**Data provided**
-- pv_equiv track=rewrite | github.com/stefanes1/codewars | splitStrings.py | solution
-- ===== SOURCE A (Python) =====
-- def solution(s):
--     result = []
--     #if length of s is 0
--     if len(s) == 0:
--         return result
--
--     #if length of s is even
--     elif len(s) % 2 == 0:
--         for i in range(1, len(s), 2):
--             result.append(s[i-1] + s[i])
--         return result
--
--     #if length of s is odd
--     else:
--         for i in range(1, len(s) - 1, 2):
--             result.append(s[i-1] + s[i])
--
--         result.append(s[-1] + '_')
--         return result
--
--     pass
-- ===== SOURCE B (Python) =====
-- def solution(s):
--     if len(s) % 2 == 1:
--         s = s + '_'
--     return [s[i:i+2] for i in range(0, len(s), 2)]
-- ===== Notes on version B (the rewrite author's own statement) =====
-- stated objective: simpler
-- what changed: Pads the string up front ('_' when the length is odd) and then builds all pairs in one uniform slice comprehension over range(0, len, 2), eliminating A's three-way parity branching and the special-cased last pair.
import Mathlib
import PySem

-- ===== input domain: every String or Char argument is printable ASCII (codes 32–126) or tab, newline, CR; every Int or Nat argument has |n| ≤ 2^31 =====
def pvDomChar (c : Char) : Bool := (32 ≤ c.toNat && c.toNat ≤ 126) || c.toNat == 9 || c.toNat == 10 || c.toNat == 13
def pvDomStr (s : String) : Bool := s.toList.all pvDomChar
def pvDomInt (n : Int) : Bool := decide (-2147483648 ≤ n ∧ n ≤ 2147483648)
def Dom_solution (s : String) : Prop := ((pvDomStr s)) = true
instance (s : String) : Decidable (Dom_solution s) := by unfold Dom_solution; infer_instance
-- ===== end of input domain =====

-- B pads the string up front and builds the pairs in one uniform slice pass,
-- removing A's three-way parity branching; objective: simpler.

-- ===== PORT A =====
-- s[i] is always in range in A's loops, so the pyGetD default ' ' is never used.
def solution (s : String) : List String :=
  let cs := s.toList
  if cs.length = 0 then []
  else if cs.length % 2 = 0 then
    (PySem.List.pyRange 1 (cs.length : Int) 2).foldl
      (fun result i =>
        result ++ [String.mk [PySem.List.pyGetD cs (i - 1) ' ', PySem.List.pyGetD cs i ' ']]) []
  else
    ((PySem.List.pyRange 1 ((cs.length : Int) - 1) 2).foldl
      (fun result i =>
        result ++ [String.mk [PySem.List.pyGetD cs (i - 1) ' ', PySem.List.pyGetD cs i ' ']]) [])
    ++ [String.mk [PySem.List.pyGetD cs (-1) ' ', '_']]

-- ===== PORT B =====
def solution_alt (s : String) : List String :=
  let cs := s.toList
  let cs2 := if cs.length % 2 = 1 then cs ++ ['_'] else cs
  (PySem.List.pyRange 0 (cs2.length : Int) 2).map
    (fun i => String.mk (PySem.List.slice cs2 (some i) (some (i + 2))))

-- ===== PRECONDITION & SPEC =====
def Spec_solution (s : String) (out : List String) : Prop := out = solution_alt s
instance (s : String) (out : List String) : Decidable (Spec_solution s out) := by unfold Spec_solution; infer_instance

-- ===== CLAIM (what is proved, stated in full; the proofs are below) =====
def Claim_equal_solution : Prop := ∀ (s : String), Dom_solution s → Spec_solution s (solution s)

-- ===== LEMMAS AND PROOFS =====

/-- The intended pairing of a list of characters, two at a time, '_'-padded. -/
def pvPairs : List Char → List String
  | [] => []
  | [a] => [String.mk [a, '_']]
  | a :: b :: t => String.mk [a, b] :: pvPairs t

theorem pvPyRangeTwoNil (a b : Int) (h : b ≤ a) : PySem.List.pyRange a b 2 = [] := by
  rw [PySem.List.pyRange_of_pos _ _ (by norm_num : (0:Int) < 2)]
  simp [show ¬ a < b by omega]

theorem pvPyRangeTwoCons (a b : Int) (h : a < b) :
    PySem.List.pyRange a b 2 = a :: PySem.List.pyRange (a + 2) b 2 := by
  rw [PySem.List.pyRange_of_pos _ _ (by norm_num : (0:Int) < 2),
      PySem.List.pyRange_of_pos _ _ (by norm_num : (0:Int) < 2)]
  have h1 : (if a < b then ((b - a + 2 - 1) / 2).toNat else 0)
      = (if a + 2 < b then ((b - (a + 2) + 2 - 1) / 2).toNat else 0) + 1 := by
    split_ifs <;> omega
  rw [h1, List.range_succ_eq_map]
  simp only [List.map_cons, List.map_map]
  refine congrArg₂ _ (by norm_num) ?_
  apply List.map_congr_left
  intro k _
  simp [Function.comp, Nat.succ_eq_add_one]
  ring

theorem pvPairs_append (xs ys : List Char) (hx : xs.length % 2 = 0) :
    pvPairs (xs ++ ys) = pvPairs xs ++ pvPairs ys := by
  induction hn : xs.length using Nat.strong_induction_on generalizing xs with
  | _ n ih =>
    match xs, hn with
    | [], _ => simp [pvPairs]
    | [a], hn => simp at hx
    | a :: b :: t, hn =>
      simp only [List.cons_append, pvPairs]
      rw [ih t.length (by simp at hn; omega) t (by simp at hx ⊢; omega) rfl]

theorem pvFoldA (whole : List Char) (n : Nat) : ∀ (a : Nat) (acc : List String),
    a + n ≤ whole.length → n % 2 = 0 →
    (PySem.List.pyRange ((a : Int) + 1) ((a : Int) + (n : Int)) 2).foldl
      (fun result i =>
        result ++ [String.mk [PySem.List.pyGetD whole (i - 1) ' ', PySem.List.pyGetD whole i ' ']]) acc
    = acc ++ pvPairs ((whole.drop a).take n) := by
  induction n using Nat.strong_induction_on with
  | _ n ih =>
    match n with
    | 0 =>
      intro a acc _ _
      rw [pvPyRangeTwoNil _ _ (by omega)]
      simp [pvPairs]
    | 1 => intro a acc _ h; omega
    | (k+2) =>
      intro a acc hlen hk
      rw [pvPyRangeTwoCons _ _ (by omega)]
      rw [List.foldl_cons]
      have e1 : ((a : Int) + 1 - 1) = ((a : Nat) : Int) := by omega
      have e2 : ((a : Int) + 1) = (((a + 1 : Nat)) : Int) := by push_cast; omega
      have e3 : (((a + 1 : Nat)) : Int) + 2 = (((a + 2 : Nat)) : Int) + 1 := by push_cast; ring
      have e4 : ((a : Int) + ((k + 2 : Nat) : Int)) = (((a + 2 : Nat)) : Int) + ((k : Nat) : Int) := by
        push_cast; ring
      rw [e1, PySem.List.pyGetD_natCast, e2, PySem.List.pyGetD_natCast, e3, e4]
      rw [ih k (by omega) (a + 2) _ (by omega) (by omega)]
      have ha : a < whole.length := by omega
      have ha1 : a + 1 < whole.length := by omega
      rw [List.getD_eq_getElem _ _ ha, List.getD_eq_getElem _ _ ha1]
      rw [List.drop_eq_getElem_cons ha, List.drop_eq_getElem_cons ha1]
      rw [show k + 2 = (k + 1) + 1 from rfl]
      simp only [List.take_succ_cons, pvPairs, List.append_assoc]
      rw [show a + 1 + 1 = a + 2 from rfl]
      simp

theorem pvMapB (whole : List Char) (n : Nat) : ∀ (a : Nat),
    a + n ≤ whole.length → n % 2 = 0 →
    (PySem.List.pyRange ((a : Int)) ((a : Int) + (n : Int)) 2).map
      (fun i => String.mk (PySem.List.slice whole (some i) (some (i + 2))))
    = pvPairs ((whole.drop a).take n) := by
  induction n using Nat.strong_induction_on with
  | _ n ih =>
    match n with
    | 0 =>
      intro a _ _
      rw [pvPyRangeTwoNil _ _ (by omega)]
      simp [pvPairs]
    | 1 => intro a _ h; omega
    | (k+2) =>
      intro a hlen hk
      rw [pvPyRangeTwoCons _ _ (by push_cast; omega)]
      rw [List.map_cons]
      have e2 : ((a : Int) + 2) = ((a : Int) + ((2 : Nat) : Int)) := by push_cast; ring
      have e3 : ((a : Int) + 2) = (((a + 2 : Nat)) : Int) := by push_cast; ring
      have e4 : ((a : Int) + ((k + 2 : Nat) : Int)) = (((a + 2 : Nat)) : Int) + ((k : Nat) : Int) := by
        push_cast; ring
      rw [show (PySem.List.slice whole (some ((a : Int))) (some ((a : Int) + 2)))
            = List.take 2 (List.drop a whole) by
        rw [e2, PySem.List.slice_natCast_add]]
      rw [e3, e4, ih k (by omega) (a + 2) (by omega) (by omega)]
      have ha : a < whole.length := by omega
      have ha1 : a + 1 < whole.length := by omega
      rw [List.drop_eq_getElem_cons ha, List.drop_eq_getElem_cons ha1]
      rw [show k + 2 = (k + 1) + 1 from rfl]
      simp only [List.take_succ_cons, List.take_zero, pvPairs]

theorem pvA0 (whole : List Char) (n : Nat) (h : n ≤ whole.length) (hn : n % 2 = 0) :
    (PySem.List.pyRange 1 (n : Int) 2).foldl
      (fun result i =>
        result ++ [String.mk [PySem.List.pyGetD whole (i - 1) ' ', PySem.List.pyGetD whole i ' ']]) []
    = pvPairs (whole.take n) := by
  have := pvFoldA whole n 0 [] (by omega) hn
  simpa using this

theorem pvB0 (whole : List Char) (n : Nat) (h : n ≤ whole.length) (hn : n % 2 = 0) :
    (PySem.List.pyRange 0 (n : Int) 2).map
      (fun i => String.mk (PySem.List.slice whole (some i) (some (i + 2))))
    = pvPairs (whole.take n) := by
  have := pvMapB whole n 0 (by omega) hn
  simpa using this

-- ===== VERDICT (by name: the statement is the Claim_ definition above) =====
theorem solution_spec : Claim_equal_solution := by
  intro s _
  unfold Spec_solution solution solution_alt
  simp only []
  generalize s.toList = cs
  by_cases h0 : cs.length = 0
  · have hnil : cs = [] := List.eq_nil_of_length_eq_zero h0
    simp [hnil, pvPyRangeTwoNil 0 0 le_rfl]
  · by_cases he : cs.length % 2 = 0
    · rw [if_neg h0, if_pos he, if_neg (by omega : ¬ cs.length % 2 = 1)]
      rw [pvA0 cs cs.length le_rfl he, pvB0 cs cs.length le_rfl he]
    · have hne : cs ≠ [] := by intro h; simp [h] at h0
      obtain ⟨d, x, rfl⟩ : ∃ d x, cs = d ++ [x] :=
        ⟨cs.dropLast, cs.getLast hne, (List.dropLast_append_getLast hne).symm⟩
      have hm : d.length % 2 = 0 := by simp at he ⊢; omega
      rw [if_neg h0, if_neg he, if_pos (by simp at he ⊢; omega : (d ++ [x]).length % 2 = 1)]
      have hb1 : (((d ++ [x]).length : Nat) : Int) - 1 = ((d.length : Nat) : Int) := by
        simp
      rw [hb1, pvA0 (d ++ [x]) d.length (by simp) hm]
      rw [pvB0 ((d ++ [x]) ++ ['_']) ((d ++ [x]) ++ ['_']).length le_rfl (by simp at he ⊢; omega)]
      rw [List.take_length, List.take_left]
      have hx : PySem.List.pyGetD (d ++ [x]) (-1) ' ' = x := by
        simp [PySem.List.pyGetD, PySem.List.pyGet?_neg_one_append_singleton]
      rw [hx]
      rw [show (d ++ [x]) ++ ['_'] = d ++ [x, '_'] by simp]
      rw [pvPairs_append d [x, '_'] hm]
      simp [pvPairs]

**Prompt**
All that is wanted is the stretch of lines above from the one containing "have := pvFoldA whole n 0 [] (by omega) hn" through the one containing "by_cases h0 : cs.length = 0", duplicated exactly.

**Answer space**
  have := pvFoldA whole n 0 [] (by omega) hn
  simpa using this

theorem pvB0 (whole : List Char) (n : Nat) (h : n ≤ whole.length) (hn : n % 2 = 0) :
    (PySem.List.pyRange 0 (n : Int) 2).map
      (fun i => String.mk (PySem.List.slice whole (some i) (some (i + 2))))
    = pvPairs (whole.take n) := by
  have := pvMapB whole n 0 (by omega) hn
  simpa using this

-- ===== VERDICT (by name: the statement is the Claim_ definition above) =====
theorem solution_spec : Claim_equal_solution := by
  intro s _
  unfold Spec_solution solution solution_alt
  simp only []
  generalize s.toList = cs
  by_cases h0 : cs.length = 0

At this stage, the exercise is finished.